Re: [DISCUSS] Charset PR merge effects

2019-02-25 Thread Michael Miklavcic
Justin, I like your proposal. I just had a couple thoughts that I think are
worth pointing out. I'm not 100% clear about this point, but I don't
believe we currently handle the possibility of various external data
sources with heterogeneous encoding schemes in our Kafka topics. As it
stands, I believe it's up to users to ensure their external systems have
the same encoding as the machines hosting Metron (since we use the default
charset). It seems we haven't run into issues with this yet, but it should
be noted that if we change to UTF-8 while the external systems continue to
use a different default, e.g. ISO-8859-1, things will work fine for ASCII
chars 0-127, and then break for 128-255 where ISO-8859-1 still uses a
single-byte representation, but UTF-8 uses a 2-byte representation.
https://en.wikipedia.org/wiki/ISO/IEC_8859-1
https://en.wikipedia.org/wiki/UTF-8

I don't believe this change breaks anything - HDFS/Hadoop already uses
UTF-8 as its default encoding and we'd likely have seen or heard about
issues, but it's worth mentioning that there may be some gotchas at the
edges outside of Metron.

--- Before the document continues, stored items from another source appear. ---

-- pv_equiv track=rewrite | github.com/ruizsugliani/TDA---Podberezki-2025---1C | Ejercicios/DyC/02.py | _menor_no_incluido
-- ===== SOURCE A (Python) =====
-- def _menor_no_incluido(arr, ini, fin):
--     if fin <= ini:
--         return None
--
--     c = (ini + fin) // 2
--     res_izq = _menor_no_incluido(arr, ini, c)
--     res_der = _menor_no_incluido(arr, c+1, fin)
--
--     if res_izq is not None:
--         return res_izq
--
--     if arr[c+1] - arr[c] > 1:
--         return arr[c] + 1
--
--     return res_der
-- ===== SOURCE B (Python) =====
-- def _menor_no_incluido(arr, ini, fin):
--     for c in range(ini, fin):
--         if arr[c + 1] - arr[c] > 1:
--             return arr[c] + 1
--     return None
-- ===== Notes on version B (the rewrite author's own statement) =====
-- stated objective: simpler
-- what changed: Replaced the divide-and-conquer recursion (which checks adjacent pairs in left-to-right in-order anyway) by a single direct left-to-right scan returning at the first adjacent pair with a gap > 1.
-- outside the precondition, e.g. on _menor_no_incluido([0, 5, -4, -5, 1], 0, 5): A returns 1, B returns 1
import Mathlib
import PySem

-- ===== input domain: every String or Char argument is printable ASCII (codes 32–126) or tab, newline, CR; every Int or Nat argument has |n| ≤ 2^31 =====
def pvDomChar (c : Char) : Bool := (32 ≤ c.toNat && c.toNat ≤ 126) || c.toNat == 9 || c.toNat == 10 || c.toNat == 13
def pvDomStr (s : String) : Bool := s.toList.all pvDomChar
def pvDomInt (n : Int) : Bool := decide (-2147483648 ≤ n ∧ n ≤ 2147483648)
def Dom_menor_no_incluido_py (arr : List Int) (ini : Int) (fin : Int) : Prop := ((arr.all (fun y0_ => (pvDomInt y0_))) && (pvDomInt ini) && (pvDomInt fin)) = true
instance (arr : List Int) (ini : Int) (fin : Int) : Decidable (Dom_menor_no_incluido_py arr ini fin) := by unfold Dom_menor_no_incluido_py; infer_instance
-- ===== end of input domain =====

-- B replaces A's divide-and-conquer recursion by a single left-to-right scan for
-- the first adjacent gap; same O(n) work, simpler and with O(1) space.


-- ===== PORT A =====
def menor_no_incluido_py (arr : List Int) (ini : Int) (fin : Int) : Option Int :=
  if _h : fin ≤ ini then none
  else
    let c := PySem.Int.floordiv (ini + fin) 2
    let res_izq := menor_no_incluido_py arr ini c
    let res_der := menor_no_incluido_py arr (c + 1) fin
    match res_izq with
    | some v => some v
    | none =>
      match PySem.List.pyGet? arr (c + 1), PySem.List.pyGet? arr c with
      | some a1, some a0 => if a1 - a0 > 1 then some (a0 + 1) else res_der
      | _, _ => none  -- IndexError in Python; such inputs lie outside Pre_
termination_by (fin - ini).toNat
decreasing_by
  · have h2 : PySem.Int.floordiv (ini + fin) 2 < fin :=
      (PySem.Int.floordiv_lt_iff_lt_mul (by omega)).mpr (by omega)
    omega
  · have h1 : ini ≤ PySem.Int.floordiv (ini + fin) 2 :=
      (PySem.Int.le_floordiv_iff_mul_le (by omega)).mpr (by omega)
    omega

-- ===== PORT B =====
-- the 'for c in range(ini, fin)' loop of Source B, as structural recursion over the range list
def pvScan (arr : List Int) : List Int → Option Int
  | [] => none
  | c :: rest =>
    -- arr[c+1] is evaluated first, then arr[c] (Python's evaluation order)
    match PySem.List.pyGet? arr (c + 1) with
    | none => none  -- IndexError in Python; such inputs lie outside Pre_
    | some a1 =>
      match PySem.List.pyGet? arr c with
      | none => none  -- IndexError in Python; such inputs lie outside Pre_
      | some a0 => if a1 - a0 > 1 then some (a0 + 1) else pvScan arr rest

def menor_no_incluido_py_alt (arr : List Int) (ini : Int) (fin : Int) : Option Int :=
  pvScan arr (PySem.List.pyRange ini fin 1)

-- ===== PRECONDITION & SPEC =====
-- Pre_ excludes calls whose index range reaches outside the array bounds: A raises
-- IndexError on almost all of them, returning only accidentally when a gap happens to
-- precede the out-of-range index (and there B returns the same value; see cites).
def Pre_menor_no_incluido_py (arr : List Int) (ini : Int) (fin : Int) : Prop :=
  fin ≤ ini ∨ (-(arr.length : Int) ≤ ini ∧ fin < (arr.length : Int))
instance (arr : List Int) (ini : Int) (fin : Int) : Decidable (Pre_menor_no_incluido_py arr ini fin) := by
  unfold Pre_menor_no_incluido_py; infer_instance

def pvWitness_menor_no_incluido_py : List Int × Int × Int := ([3, 4, 7], 0, 2)

def Spec_menor_no_incluido_py (arr : List Int) (ini : Int) (fin : Int) (out : Option Int) : Prop := out = menor_no_incluido_py_alt arr ini fin
instance (arr : List Int) (ini : Int) (fin : Int) (out : Option Int) : Decidable (Spec_menor_no_incluido_py arr ini fin out) := by unfold Spec_menor_no_incluido_py; infer_instance

-- ===== CLAIM (what is proved, stated in full; the proofs are below) =====
def Claim_equal_menor_no_incluido_py : Prop := ∀ (arr : List Int) (ini : Int) (fin : Int), Dom_menor_no_incluido_py arr ini fin → Pre_menor_no_incluido_py arr ini fin → Spec_menor_no_incluido_py arr ini fin (menor_no_incluido_py arr ini fin)

-- ===== LEMMAS AND PROOFS =====

-- when every element of l1 is a valid check position, the scan distributes over ++
theorem pvScan_append (arr : List Int) (l1 l2 : List Int)
    (h : ∀ c ∈ l1, (PySem.List.pyGet? arr (c + 1)).isSome ∧ (PySem.List.pyGet? arr c).isSome) :
    pvScan arr (l1 ++ l2) =
      match pvScan arr l1 with
      | some v => some v
      | none => pvScan arr l2 := by
  induction l1 with
  | nil => simp [pvScan]
  | cons c rest ih =>
    obtain ⟨h1, h0⟩ := h c (by simp)
    obtain ⟨a1, ha1⟩ := Option.isSome_iff_exists.mp h1
    obtain ⟨a0, ha0⟩ := Option.isSome_iff_exists.mp h0
    simp only [List.cons_append, pvScan, ha1, ha0]
    split
    · rfl
    · exact ih (fun x hx => h x (by simp [hx]))

theorem pvGet_some (arr : List Int) (i : Int)
    (hlo : -(arr.length : Int) ≤ i) (hhi : i < (arr.length : Int)) :
    ∃ a, PySem.List.pyGet? arr i = some a := by
  rcases hv : PySem.List.pyGet? arr i with _ | a
  · exfalso
    have := (PySem.List.pyGet?_eq_none_iff arr i).mp hv
    exact this (by simp [PySem.Raise.InRange]; omega)
  · exact ⟨a, rfl⟩

theorem pvMain : ∀ (n : Nat) (arr : List Int) (ini fin : Int), (fin - ini).toNat ≤ n →
    Pre_menor_no_incluido_py arr ini fin →
    menor_no_incluido_py arr ini fin = pvScan arr (PySem.List.pyRange ini fin 1) := by
  intro n
  induction n with
  | zero =>
    intro arr ini fin hn _
    have hfi : fin ≤ ini := by omega
    rw [menor_no_incluido_py, dif_pos hfi]
    have : PySem.List.pyRange ini fin 1 = [] := by
      simp [PySem.List.pyRange_one, show (fin - ini).toNat = 0 by omega]
    rw [this]; rfl
  | succ n ih =>
    intro arr ini fin hn hpre
    by_cases hfi : fin ≤ ini
    · rw [menor_no_incluido_py, dif_pos hfi]
      have : PySem.List.pyRange ini fin 1 = [] := by
        simp [PySem.List.pyRange_one, show (fin - ini).toNat = 0 by omega]
      rw [this]; rfl
    · have hbounds : -(arr.length : Int) ≤ ini ∧ fin < (arr.length : Int) := by
        rcases hpre with h | h
        · omega
        · exact h
      obtain ⟨hlo, hhi⟩ := hbounds
      set c := PySem.Int.floordiv (ini + fin) 2 with hc
      have hc1 : ini ≤ c := (PySem.Int.le_floordiv_iff_mul_le (by omega)).mpr (by omega)
      have hc2 : c < fin := (PySem.Int.floordiv_lt_iff_lt_mul (by omega)).mpr (by omega)
      -- split the range at c
      have hsplit : PySem.List.pyRange ini fin 1 =
          PySem.List.pyRange ini c 1 ++ (c :: PySem.List.pyRange (c + 1) fin 1) := by
        rw [PySem.List.pyRange_one_append ini c fin hc1 (by omega),
            PySem.List.pyRange_one_cons hc2]
      have hvalid : ∀ x ∈ PySem.List.pyRange ini c 1,
          (PySem.List.pyGet? arr (x + 1)).isSome ∧ (PySem.List.pyGet? arr x).isSome := by
        intro x hx
        have hb := PySem.List.mem_pyRange_one.mp hx
        obtain ⟨a1, ha1⟩ := pvGet_some arr (x + 1) (by omega) (by omega)
        obtain ⟨a0, ha0⟩ := pvGet_some arr x (by omega) (by omega)
        exact ⟨by simp [ha1], by simp [ha0]⟩
      have hizq : menor_no_incluido_py arr ini c = pvScan arr (PySem.List.pyRange ini c 1) :=
        ih arr ini c (by omega) (Or.inr ⟨by omega, by omega⟩)
      have hder : menor_no_incluido_py arr (c + 1) fin =
          pvScan arr (PySem.List.pyRange (c + 1) fin 1) :=
        ih arr (c + 1) fin (by omega) (Or.inr ⟨by omega, by omega⟩)
      obtain ⟨a1, ha1⟩ := pvGet_some arr (c + 1) (by omega) (by omega)
      obtain ⟨a0, ha0⟩ := pvGet_some arr c (by omega) (by omega)
      rw [menor_no_incluido_py, dif_neg hfi]
      simp only [← hc, hizq, hder, hsplit, pvScan_append arr _ _ hvalid]
      rcases pvScan arr (PySem.List.pyRange ini c 1) with _ | v
      · simp only [pvScan, ha1, ha0]
      · rfl

-- ===== VERDICT (by name: the statement is the Claim_ definition above) =====
theorem menor_no_incluido_py_spec : Claim_equal_menor_no_incluido_py := by
  intro arr ini fin _ hpre
  unfold Spec_menor_no_incluido_py menor_no_incluido_py_alt
  exact pvMain (fin - ini).toNat arr ini fin (le_refl _) hpre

I did a quick search in your PR and didn't see any
README updates - the only thing I might recommend is a release notice that
Metron is changing our encoding handling to be more explicitly opinionated
and will use UTF-8 rather than the default charset.

Best,
Mike


On Wed, Feb 20, 2019 at 8:19 AM Justin Leet  wrote:

> Hey all,
>
> I wanted to bring a bit of attention to a change and its effects before I
> push to master.
>
> PR#1341  Removes all uses of
> the default charset (which is platform dependent) and moves everything to
> UTF-8. This PR currently has a +1, but obviously any new input is more than
> welcome.
>
> Going forward, it will be a compiler error to use the default charset (e.g.
> getBytes without StandardCharsets.UTF_8, or using APIs that don't allow an
> encoding to be passed. I want to call attention to the fact that existing
> PRs may break after this merge.
>
> Post merging this PR, I would send another email to the list (and Slack and
> so on), to note that existing PRs should merge in master (or at least
> determine if they need to).
>
> Does anyone have any objections or concerns? Should I be more proactive
> about a heads up on PRs, or are we okay with what I'm proposing?
>


[DISCUSS] Charset PR merge effects

2019-02-20 Thread Justin Leet
Hey all,

I wanted to bring a bit of attention to a change and its effects before I
push to master.

PR#1341  Removes all uses of
the default charset (which is platform dependent) and moves everything to
UTF-8. This PR currently has a +1, but obviously any new input is more than
welcome.

Going forward, it will be a compiler error to use the default charset (e.g.
getBytes without StandardCharsets.UTF_8, or using APIs that don't allow an
encoding to be passed. I want to call attention to the fact that existing
PRs may break after this merge.

Post merging this PR, I would send another email to the list (and Slack and
so on), to note that existing PRs should merge in master (or at least
determine if they need to).

Does anyone have any objections or concerns? Should I be more proactive
about a heads up on PRs, or are we okay with what I'm proposing?